As a young married person the holidays are a time of negotiation:  who to spend time with, where, what will be eaten, what will be worn, how will presents be wrapped, how will the days look, what traditions will carry over, what traditions will be left behind, and how many people are going to be unsatisfied (so says the melancholy personality type :)).

Now, as a mother of three tykes, the holidays have a whole new meaning.  It feels like it’s all Up To Me:  to create traditions, to buy gifts, to make meals, to plan events, to do crafts, to sing songs, to visit all the family members:  to make Everyone Happy and Content with the Magic of the Season.

And it’s so.not.possible.

Now, this is a pressure I totally placed on myself.  It’s an attempt to fill a role I cannot, nor should not, nor have been asked, to fill.  At the root it’s about trying to measure up, mask insecurity.  And it’s about taking the focus off of Christ and onto the family, or more pointedly, myself.

And I don’t want to celebrate myself.  I do that on a daily basis by making choices that please or comfort me.

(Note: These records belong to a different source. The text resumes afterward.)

-- pv_equiv track=rewrite | github.com/bohyunshin/Algorithm_training | 모비스/2.py | solution
-- ===== SOURCE A (Python) =====
-- from collections import defaultdict
--
-- def recursive(s, ans, index):
--     if s == 'a':
--         ans[index] = 1
--         return True
--     if (len(s) == 1 and s != 'a') or len(s) == 0:
--         if ans[index] != 1:
--             ans[index] = 0
--         return False
--
--     if s[0] == 'a':
--         recursive(s[1:], ans, index)
--     if s[-1] == 'a':
--         recursive(s[:-1], ans, index)
--     cnt = 0
--     for i, j in zip(s, s[::-1]):
--         if i == j == 'b':
--             cnt += 1
--         else:
--             break
--     if cnt >= 1:
--         recursive(s[(cnt):(-cnt)], ans, index)
--
--     return
--
-- def solution(a):
--     ans = defaultdict(int)
--     for index, i in enumerate(a):
--         recursive(i, ans, int(index))
--     final_ans = []
--     for i in range(len(a)):
--         if i not in ans.keys():
--             final_ans.append(False)
--         elif ans[i] == 0:
--             final_ans.append(False)
--         elif ans[i] == 1:
--             final_ans.append(True)
--     return final_ans
-- ===== SOURCE B (Python) =====
-- def reduces(s):
--     # bottom-up DP over substrings s[i:j]: True iff s[i:j] reduces to 'a'
--     n = len(s)
--     dp = {}
--     for length in range(1, n + 1):
--         for i in range(0, n - length + 1):
--             j = i + length
--             if length == 1:
--                 dp[(i, j)] = s[i] == 'a'
--             else:
--                 r = False
--                 if s[i] == 'a' and dp[(i + 1, j)]:
--                     r = True
--                 if s[j - 1] == 'a' and dp[(i, j - 1)]:
--                     r = True
--                 cnt = 0
--                 while cnt < length and s[i + cnt] == 'b' and s[j - 1 - cnt] == 'b':
--                     cnt += 1
--                 if cnt >= 1 and i + cnt < j - cnt and dp[(i + cnt, j - cnt)]:
--                     r = True
--                 dp[(i, j)] = r
--     return n >= 1 and dp[(0, n)]
--
-- def solution(a):
--     return [reduces(s) for s in a]
-- ===== Notes on version B (the rewrite author's own statement) =====
-- stated objective: alternative
-- what changed: Replaces A's unmemoized top-down recursion over string slices that records results in a shared mutable answer dict by a bottom-up dynamic program over (i,j) substring indices, computing the reachability of 'a' for every substring exactly once.
import Mathlib
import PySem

Advent Conspiracy has laid out four thoughts for helping bring the focus back to Christ, the meaning of His birth and life and death and life above and beyond, and to the body of Christ.

  • Worship Fully
  • Spend Less
  • Give More
  • Love All

And so this holiday season, for this month of December, I hope to use these phrases to refocus my attention, to orient myself towards my Savior, the one who came without glue and glitter and self-centered desires.